Which lines in the listing below contain the word "element"? Copy each one.

- [Supplied records]:
• • • • • • •

-- pv_equiv track=rewrite | github.com/crh5914/RevRec | util.py | generate_test_batch
-- ===== SOURCE A (Python) =====
-- def generate_test_batch(users,items,rs,batch_size=256):
--     batch_u,batch_i,batch_r = [],[],[]
--     for u,i,r in zip(users,items,rs):
--         batch_u.append(u)
--         batch_i.append(i)
--         batch_r.append(r)
--         if len(batch_u) == batch_size:
--             yield batch_u,batch_i,batch_r
--             batch_u,batch_i,batch_r = [],[],[]
--     if len(batch_u) > 0:
--         yield batch_u,batch_i,batch_r
-- ===== SOURCE B (Python) =====
-- def generate_test_batch(users, items, rs, batch_size=256):
--     data = list(zip(users, items, rs))
--     while data:
--         chunk = data[:batch_size]
--         data = data[batch_size:]
--         yield ([u for u, _, _ in chunk],
--                [i for _, i, _ in chunk],
--                [r for _, _, r in chunk])
-- ===== Notes on version B (the rewrite author's own statement) =====
-- stated objective: alternative
-- what changed: B zips the three streams into one list and peels fixed-size chunks off its front by slicing, unzipping each chunk with comprehensions, instead of A's per-element accumulation into three parallel lists with a length check and a final tail flush.
-- outside the precondition, e.g. on generate_test_batch([1], [2], [3], 0): A returns [([1], [2], [3])], B does not finish within the time limit; on generate_test_batch([1], [2], [3], -1): A returns [([1], [2], [3])], B does not finish within the time limit
import Mathlib
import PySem

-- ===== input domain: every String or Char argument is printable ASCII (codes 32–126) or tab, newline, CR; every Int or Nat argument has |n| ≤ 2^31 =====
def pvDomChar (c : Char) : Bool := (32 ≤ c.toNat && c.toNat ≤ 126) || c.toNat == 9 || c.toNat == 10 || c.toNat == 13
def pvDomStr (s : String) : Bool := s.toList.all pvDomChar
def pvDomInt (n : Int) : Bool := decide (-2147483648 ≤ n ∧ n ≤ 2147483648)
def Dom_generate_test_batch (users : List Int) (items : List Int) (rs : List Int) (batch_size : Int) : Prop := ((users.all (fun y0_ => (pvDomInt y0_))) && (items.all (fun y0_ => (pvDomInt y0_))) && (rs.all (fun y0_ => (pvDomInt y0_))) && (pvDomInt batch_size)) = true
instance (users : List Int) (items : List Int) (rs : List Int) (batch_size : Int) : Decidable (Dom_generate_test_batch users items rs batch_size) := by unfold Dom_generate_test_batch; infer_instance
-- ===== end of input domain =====

-- B chunks a single zipped list by slicing instead of A's per-element accumulation with a tail flush;
-- equivalence is claimed for batch_size ≥ 1 (Pre_).


-- ===== PORT A =====
-- the generator's yields collected in order; the for-loop over zip(users,items,rs) is goA
def goA (b : Int) : List (Int × Int × Int) → List Int → List Int → List Int → List (List Int × List Int × List Int)
  | [], bu, bi, br => if bu.length > 0 then [(bu, bi, br)] else []
  | t :: rest, bu, bi, br =>
    let bu' := bu ++ [t.1]
    let bi' := bi ++ [t.2.1]
    let br' := br ++ [t.2.2]
    if (bu'.length : Int) = b then (bu', bi', br') :: goA b rest [] [] []
    else goA b rest bu' bi' br'

def generate_test_batch (users : List Int) (items : List Int) (rs : List Int) (batch_size : Int) : List (List Int × List Int × List Int) :=
  goA batch_size (users.zip (items.zip rs)) [] [] []

-- ===== PORT B =====
-- the while-loop of Source B; fuel (initial list length) only makes the recursion total:
-- it is never exhausted when batch_size ≥ 1 (Python loops forever when batch_size ≤ 0)
def goB (b : Int) : Nat → List (Int × Int × Int) → List (List Int × List Int × List Int)
  | _, [] => []
  | 0, _ :: _ => []
  | fuel + 1, t :: rest' =>
    let data := t :: rest'
    let chunk := PySem.List.slice data none (some b)
    let rest := PySem.List.slice data (some b) none
    (chunk.map (·.1), chunk.map (·.2.1), chunk.map (·.2.2)) :: goB b fuel rest

def generate_test_batch_alt (users : List Int) (items : List Int) (rs : List Int) (batch_size : Int) : List (List Int × List Int × List Int) :=
  let data := users.zip (items.zip rs)
  goB batch_size data.length data

-- ===== PRECONDITION & SPEC =====
-- Pre_ excludes batch_size ≤ 0 with all three lists nonempty: A's equality test never fires there so it
-- returns everything as one batch, while B's slicing loop makes no progress and does not terminate (diverges).
def Pre_generate_test_batch (users : List Int) (items : List Int) (rs : List Int) (batch_size : Int) : Prop := 1 ≤ batch_size ∨ users = [] ∨ items = [] ∨ rs = []
instance (users : List Int) (items : List Int) (rs : List Int) (batch_size : Int) : Decidable (Pre_generate_test_batch users items rs batch_size) := by unfold Pre_generate_test_batch; infer_instance
def pvWitness_generate_test_batch : List Int × List Int × List Int × Int := ([1, 2, 3], [4, 5, 6], [7, 8, 9], 2)

def Spec_generate_test_batch (users : List Int) (items : List Int) (rs : List Int) (batch_size : Int) (out : List (List Int × List Int × List Int)) : Prop := out = generate_test_batch_alt users items rs batch_size
instance (users : List Int) (items : List Int) (rs : List Int) (batch_size : Int) (out : List (List Int × List Int × List Int)) : Decidable (Spec_generate_test_batch users items rs batch_size out) := by unfold Spec_generate_test_batch; infer_instance

-- ===== CLAIM (what is proved, stated in full; the proofs are below) =====
def Claim_equal_generate_test_batch : Prop := ∀ (users : List Int) (items : List Int) (rs : List Int) (batch_size : Int), Dom_generate_test_batch users items rs batch_size → Pre_generate_test_batch users items rs batch_size → Spec_generate_test_batch users items rs batch_size (generate_test_batch users items rs batch_size)

-- ===== LEMMAS AND PROOFS =====
lemma goB_cons (b : Int) (f : Nat) (x : Int × Int × Int) (xs : List (Int × Int × Int)) :
    goB b (f + 1) (x :: xs) =
      ((PySem.List.slice (x :: xs) none (some b)).map (·.1),
       (PySem.List.slice (x :: xs) none (some b)).map (·.2.1),
       (PySem.List.slice (x :: xs) none (some b)).map (·.2.2)) ::
        goB b f (PySem.List.slice (x :: xs) (some b) none) := rfl

lemma goA_eq_goB (b : Int) (hb : 1 ≤ b) :
    ∀ (data p : List (Int × Int × Int)) (fuel : Nat),
      (p ++ data).length ≤ fuel → (p.length : Int) < b →
      goA b data (p.map (·.1)) (p.map (·.2.1)) (p.map (·.2.2)) = goB b fuel (p ++ data) := by
  intro data
  induction data with
  | nil =>
    intro p fuel hfuel hlt
    cases p with
    | nil => simp [goA]; cases fuel <;> simp [goB]
    | cons q qs =>
      have hlen : (q :: qs).length ≤ b.toNat := by omega
      cases fuel with
      | zero => simp at hfuel
      | succ f =>
        simp only [List.append_nil] at *
        rw [show goB b (f + 1) (q :: qs) = ((PySem.List.slice (q :: qs) none (some b)).map (·.1), (PySem.List.slice (q :: qs) none (some b)).map (·.2.1), (PySem.List.slice (q :: qs) none (some b)).map (·.2.2)) :: goB b f (PySem.List.slice (q :: qs) (some b) none) from rfl]
        rw [PySem.List.slice_to _ (by omega), PySem.List.slice_from _ (by omega)]
        rw [List.take_of_length_le hlen, List.drop_eq_nil_of_le hlen]
        simp [goA, goB]
  | cons t rest ih =>
    intro p fuel hfuel hlt
    by_cases hfull : ((p.length : Int) + 1 = b)
    · have hblen : b.toNat = p.length + 1 := by omega
      cases fuel with
      | zero => simp at hfuel
      | succ f =>
        have hstep : p ++ t :: rest = (p ++ [t]) ++ rest := by simp
        rw [hstep]
        obtain ⟨a, as, hp⟩ : ∃ a as, (p ++ [t]) ++ rest = a :: as := by
          cases p <;> exact ⟨_, _, rfl⟩
        rw [hp, goB_cons, ← hp]
        rw [PySem.List.slice_to _ (by omega), PySem.List.slice_from _ (by omega)]
        have htake : ((p ++ [t]) ++ rest).take b.toNat = p ++ [t] := by
          rw [hblen, show p.length + 1 = (p ++ [t]).length by simp, List.take_left]
        have hdrop : ((p ++ [t]) ++ rest).drop b.toNat = rest := by
          rw [hblen, show p.length + 1 = (p ++ [t]).length by simp, List.drop_left]
        rw [htake, hdrop]
        have hA : goA b (t :: rest) (p.map (·.1)) (p.map (·.2.1)) (p.map (·.2.2)) =
            ((p ++ [t]).map (·.1), (p ++ [t]).map (·.2.1), (p ++ [t]).map (·.2.2)) :: goA b rest [] [] [] := by
          simp only [goA, List.map_append, List.map_cons, List.map_nil]
          rw [if_pos (by simp; omega)]
        rw [hA]
        have := ih [] f (by simp only [List.length_append, List.length_cons, List.nil_append] at hfuel ⊢; omega) (by simpa using hb)
        simpa using this
    · have hA : goA b (t :: rest) (p.map (·.1)) (p.map (·.2.1)) (p.map (·.2.2)) =
          goA b rest ((p ++ [t]).map (·.1)) ((p ++ [t]).map (·.2.1)) ((p ++ [t]).map (·.2.2)) := by
        simp only [goA, List.map_append, List.map_cons, List.map_nil]
        rw [if_neg (by simp; omega)]
      rw [hA, show p ++ t :: rest = (p ++ [t]) ++ rest by simp]
      exact ih (p ++ [t]) fuel (by simpa using hfuel) (by simp; omega)

-- ===== VERDICT (by name: the statement is the Claim_ definition above) =====
theorem generate_test_batch_spec : Claim_equal_generate_test_batch := by
  intro users items rs batch_size _hdom hpre
  unfold Spec_generate_test_batch generate_test_batch generate_test_batch_alt
  rcases hpre with hb | h | h | h
  · simpa using goA_eq_goB batch_size hb (users.zip (items.zip rs)) [] (users.zip (items.zip rs)).length (by simp) (by exact_mod_cast hb)
  all_goals simp [h, goA, goB]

• • • • • • •

- [Answer to the problem]:
-- what changed: B zips the three streams into one list and peels fixed-size chunks off its front by slicing, unzipping each chunk with comprehensions, instead of A's per-element accumulation into three parallel lists with a length check and a final tail flush.
-- B chunks a single zipped list by slicing instead of A's per-element accumulation with a tail flush;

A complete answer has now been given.